CRECHE E PRÉ-ESCOLA – OBRIGAÇÃO DO ESTADO – IMPOSIÇÃO – INCONSTITUCIONALIDADE NÃO VERIFICADA – RECURSO EXTRAORDINÁRIO – NEGATIVA DE SEGUIMENTO. 1. Conforme preceitua o artigo 208, inciso IV, da Carta Federal, consubstancia dever do Estado a educação, garantindo o atendimento em creche e pré-escola às crianças de zero a seis anos de idade. O Estado – União, Estados propriamente ditos, ou seja, unidades federadas, e Municípios – deve aparelhar-se para a observância irrestrita dos ditames constitucionais, não cabendo tergiversar mediante escusas relacionadas com a deficiência de caixa. Eis a enorme carga tributária suportada no Brasil a contrariar essa eterna lenga-lenga. O recurso não merece prosperar, lamentando-se a insistência do Município em ver preservada prática, a todos os títulos nefasta, de menosprezo àqueles que não têm como prover as despesas necessárias a uma vida em sociedade que se mostre consentânea com a natureza humana. 2. Pelas razões acima, nego seguimento a este extraordinário, ressaltando que o acórdão proferido pela Corte de origem limitou-se a ferir o tema à luz do artigo 208, inciso IV, da Constituição

Federal, reportando-se, mais, a compromissos reiterados na Lei Orgânica do Município – artigo 247, inciso I, e no Estatuto da Criança e do Adolescente – artigo 54, inciso IV. 3. Publique-se. (STF, Decisão Monocrática, RE n. 356.479-0, rel. Min. Marco Aurélio. J. em 30/04/2004, DJU 24.05.2004).

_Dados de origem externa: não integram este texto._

lemma pvStepA_best (N c : Int) (rest : List Int) (d : PySem.Dict (Int × Int) Int)
    (hnd : d.keys.Nodup) :
    (pvStepA N d c).keys.Nodup ∧ pvBest N rest (pvStepA N d c) = pvBest N (c :: rest) d := by
  have h := pvStepA_fold_best N c rest d d.keys PySem.Dict.empty
    (by rw [PySem.Dict.keys_empty]; exact List.nodup_nil)
  have hstep : pvStepA N d c = d.keys.foldl (fun nd ab =>
      pvUpsert (pvUpsert nd (min c ab.2, max c ab.2) (pvDist N ab.1 c + d.getD (ab.1, ab.2) 0))
        (min c ab.1, max c ab.1) (pvDist N ab.2 c + d.getD (ab.1, ab.2) 0)) PySem.Dict.empty := rfl
  rw [hstep]
  refine ⟨h.1, ?_⟩
  rw [h.2]
  have hbe : pvBest N rest PySem.Dict.empty = none := by
    unfold pvBest
    rw [PySem.Dict.keys_empty]
    rfl
  rw [hbe]
  show pvLmin _ = pvBest N (c :: rest) d
  unfold pvBest
  congr 1

lemma pvLoopA_best (N : Int) (cs : List Int) :
    ∀ d : PySem.Dict (Int × Int) Int, d.keys.Nodup →
      pvBest N [] (cs.foldl (fun st c => pvStepA N st c) d) = pvBest N cs d := by
  induction cs with
  | nil => intro d _; rfl
  | cons c rest ih =>
      intro d hnd
      simp only [List.foldl_cons]
      obtain ⟨hnd', hb⟩ := pvStepA_best N c rest d hnd
      rw [ih _ hnd', hb]

lemma pvFoldMin (f : Int × Int → Int) :
    ∀ (l : List (Int × Int)) (acc : Option Int),
      l.foldl (fun acc ab => match acc with
        | none => some (f ab)
        | some m => some (min m (f ab))) acc = pvOmin acc (pvLmin (l.map f)) := by
  intro l
  induction l with
  | nil => intro acc; rw [List.foldl_nil, List.map_nil, pvLmin, pvOmin_none_right]
  | cons hd t ih =>
      intro acc
      rw [List.foldl_cons, ih]
      have hstep : (match acc with
          | none => some (f hd)
          | some m => some (min m (f hd))) = pvOmin acc (some (f hd)) := by
        cases acc <;> rfl
      rw [hstep, List.map_cons, pvLmin, ← pvOmin_assoc]

lemma pvA_eq_g (N M : Int) (C : List Int) :
    getMinCodeEntryTime N M C
      = pvG N ((PySem.List.pyRange 0 M 1).map (fun i => PySem.List.pyGetD C i 0)) 1 1 := by
  unfold getMinCodeEntryTime
  dsimp only []
  set codes := (PySem.List.pyRange 0 M 1).map (fun i => PySem.List.pyGetD C i 0) with hcodes
  set states0 : PySem.Dict (Int × Int) Int := PySem.Dict.empty.insert (1, 1) 0 with hs0
  have hfold : (PySem.List.pyRange 0 M 1).foldl
      (fun st i => pvStepA N st (PySem.List.pyGetD C i 0)) states0
      = codes.foldl (fun st c => pvStepA N st c) states0 := by
    rw [hcodes, List.foldl_map]
  rw [hfold]
  have hkeys0 : states0.keys = [((1 : Int), (1 : Int))] := by
    rw [hs0, PySem.Dict.keys_insert_of_not_contains _ _ (PySem.Dict.contains_empty _),
      PySem.Dict.keys_empty]
    rfl
  have hnd0 : states0.keys.Nodup := by rw [hkeys0]; simp
  have hloop := pvLoopA_best N codes states0 hnd0
  have hinit : pvBest N codes states0 = some (pvG N codes 1 1) := by
    unfold pvBest
    rw [hkeys0]
    simp [pvLmin, pvOmin, hs0, PySem.Dict.getD_insert_self]
  set final := codes.foldl (fun st c => pvStepA N st c) states0 with hf
  have hmap : final.keys.map (fun ab => final.getD ab 0)
      = final.keys.map (fun ab => final.getD ab 0 + pvG N [] ab.1 ab.2) := by
    apply List.map_congr_left
    intro ab _
    show final.getD ab 0 = final.getD ab 0 + pvG N [] ab.1 ab.2
    simp [pvG]
  rw [pvFoldMin (fun ab => final.getD ab 0) final.keys none]
  show (match pvOmin none (pvLmin (final.keys.map fun ab => final.getD ab 0)) with
    | some v => v | none => 0) = pvG N codes 1 1
  have : pvOmin none (pvLmin (final.keys.map fun ab => final.getD ab 0))
      = some (pvG N codes 1 1) := by
    show pvLmin (final.keys.map fun ab => final.getD ab 0) = some (pvG N codes 1 1)
    rw [hmap]
    have : pvLmin (final.keys.map fun ab => final.getD ab 0 + pvG N [] ab.1 ab.2)
        = pvBest N [] final := rfl
    rw [this, hloop, hinit]
  rw [this]

-- value recorded by a fold of inserts whose value depends only on the key
lemma pvGetD_foldl_insert_fun (v : Int → Int) :
    ∀ (L : List Int) (d0 : PySem.Dict Int Int) (q : Int),
      (L.foldl (fun d x => d.insert x (v x)) d0).getD q 0
        = if q ∈ L then v q else d0.getD q 0 := by
  intro L
  induction L with
  | nil => intro d0 q; simp
  | cons x t ih =>
      intro d0 q
      rw [List.foldl_cons, ih]
      by_cases hqt : q ∈ t
      · simp [hqt]
      · rw [if_neg hqt, PySem.Dict.getD_insert]
        by_cases hqx : q = x
        · subst hqx; simp
        · simp [hqx, hqt]

lemma pvStepB_inv (N : Int) (codes : List Int) (k : Nat) (hk : k < codes.length)
    (dp : PySem.Dict Int Int)
    (hdp : ∀ q : Int, (q = 1 ∨ q ∈ codes.take k) →
      dp.getD q 0 = pvG N (codes.drop (k + 1)) (pvPrevB codes (↑(k + 1))) q) :
    ∀ q : Int, (q = 1 ∨ q ∈ codes.take (k - 1)) →
      (pvStepB N codes dp ↑k).getD q 0 = pvG N (codes.drop k) (pvPrevB codes ↑k) q := by
  intro q hq
  have hc : PySem.List.pyGetD codes (↑k) 0 = codes[k] := by
    rw [PySem.List.pyGetD_eq_getElem codes 0 (by positivity) (by exact_mod_cast hk)]
    simp
  have hprev1 : pvPrevB codes (↑(k + 1)) = codes[k] := by
    unfold pvPrevB
    rw [if_pos (by positivity)]
    have : (↑(k + 1) : Int) - 1 = (↑k : Int) := by push_cast; ring
    rw [this, hc]
  unfold pvStepB
  have hslice : PySem.List.slice codes none (some (max ((↑k : Int) - 1) 0))
      = codes.take (k - 1) := by
    rw [PySem.List.slice_to codes (le_max_right _ _)]
    congr 1
    omega
  rw [hslice, hc]
  rw [pvGetD_foldl_insert_fun]
  have hmem : q ∈ (1 : Int) :: codes.take (k - 1) := by
    rcases hq with h | h
    · exact h ▸ List.mem_cons_self
    · exact List.mem_cons_of_mem _ h
  rw [if_pos hmem]
  -- dp lookups via the level-(k+1) invariant
  have hsub : codes.take (k - 1) ⊆ codes.take k := by
    have : codes.take (k - 1) = (codes.take k).take (k - 1) := by
      rw [List.take_take, min_eq_left (by omega)]
    rw [this]
    exact List.take_subset _ _
  have hq' : q = 1 ∨ q ∈ codes.take k := by
    rcases hq with h | h
    · exact Or.inl h
    · exact Or.inr (hsub h)
  have hdq : dp.getD q 0 = pvG N (codes.drop (k + 1)) codes[k] q := by
    rw [hdp q hq', hprev1]
  have hdpmem : pvPrevB codes ↑k = 1 ∨ pvPrevB codes ↑k ∈ codes.take k := by
    unfold pvPrevB
    rcases Nat.eq_zero_or_pos k with h0 | h0
    · subst h0; simp
    · rw [if_pos (by exact_mod_cast h0)]
      right
      have hkm : (↑k : Int) - 1 = (↑(k - 1) : Nat) := by omega
      have hlt : k - 1 < codes.length := by omega
      rw [hkm, PySem.List.pyGetD_eq_getElem codes 0 (by positivity) (by exact_mod_cast hlt)]
      have hlt' : k - 1 < (codes.take k).length := by
        rw [List.length_take]; omega
      simp only [Int.toNat_natCast]
      have heq : (codes.take k)[k - 1]'hlt' = codes[k - 1] := List.getElem_take
      exact heq ▸ List.getElem_mem hlt'
  have hdpp : dp.getD (pvPrevB codes ↑k) 0
      = pvG N (codes.drop (k + 1)) codes[k] (pvPrevB codes ↑k) := by
    rw [hdp _ hdpmem, hprev1]
  rw [hdq, hdpp]
  have hdrop : codes.drop k = codes[k] :: codes.drop (k + 1) :=
    List.drop_eq_getElem_cons hk
  rw [hdrop]
  simp only [pvG]
  rw [pvG_symm N (codes.drop (k + 1)) codes[k] (pvPrevB codes ↑k)]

Nesse sentido, depreende-se do julgado acima que o intuito das decisões tem sido preservar a efetividade do mínimo existencial, o que vai de encontro à pura e simples avaliação discricionária da Administração Pública. Desse modo, em se tratando do direito fundamental à educação, a tese de defesa consubstanciada na “reserva do possível” não pode ser meramente alegada, sem nenhum tipo de respaldo comprobatório, na tentativa de suscitar ausência de recursos.

Nas palavras do Ministro Marco Aurélio, as escusas oriundas de deficiência de caixa, já que é evidente a enorme carga tributária suportada do país, não merecem prosperar. Além disso, não se pode permitir que sejam menosprezados aqueles que não possuem condições de prover as despesas necessárias a uma vida digna, com o mínimo existencial. Os direitos fundamentais, aqui em específico, o direito à educação, devem ser garantidos, posto que é dever do Estado, preceituado pela Carta Constitucional.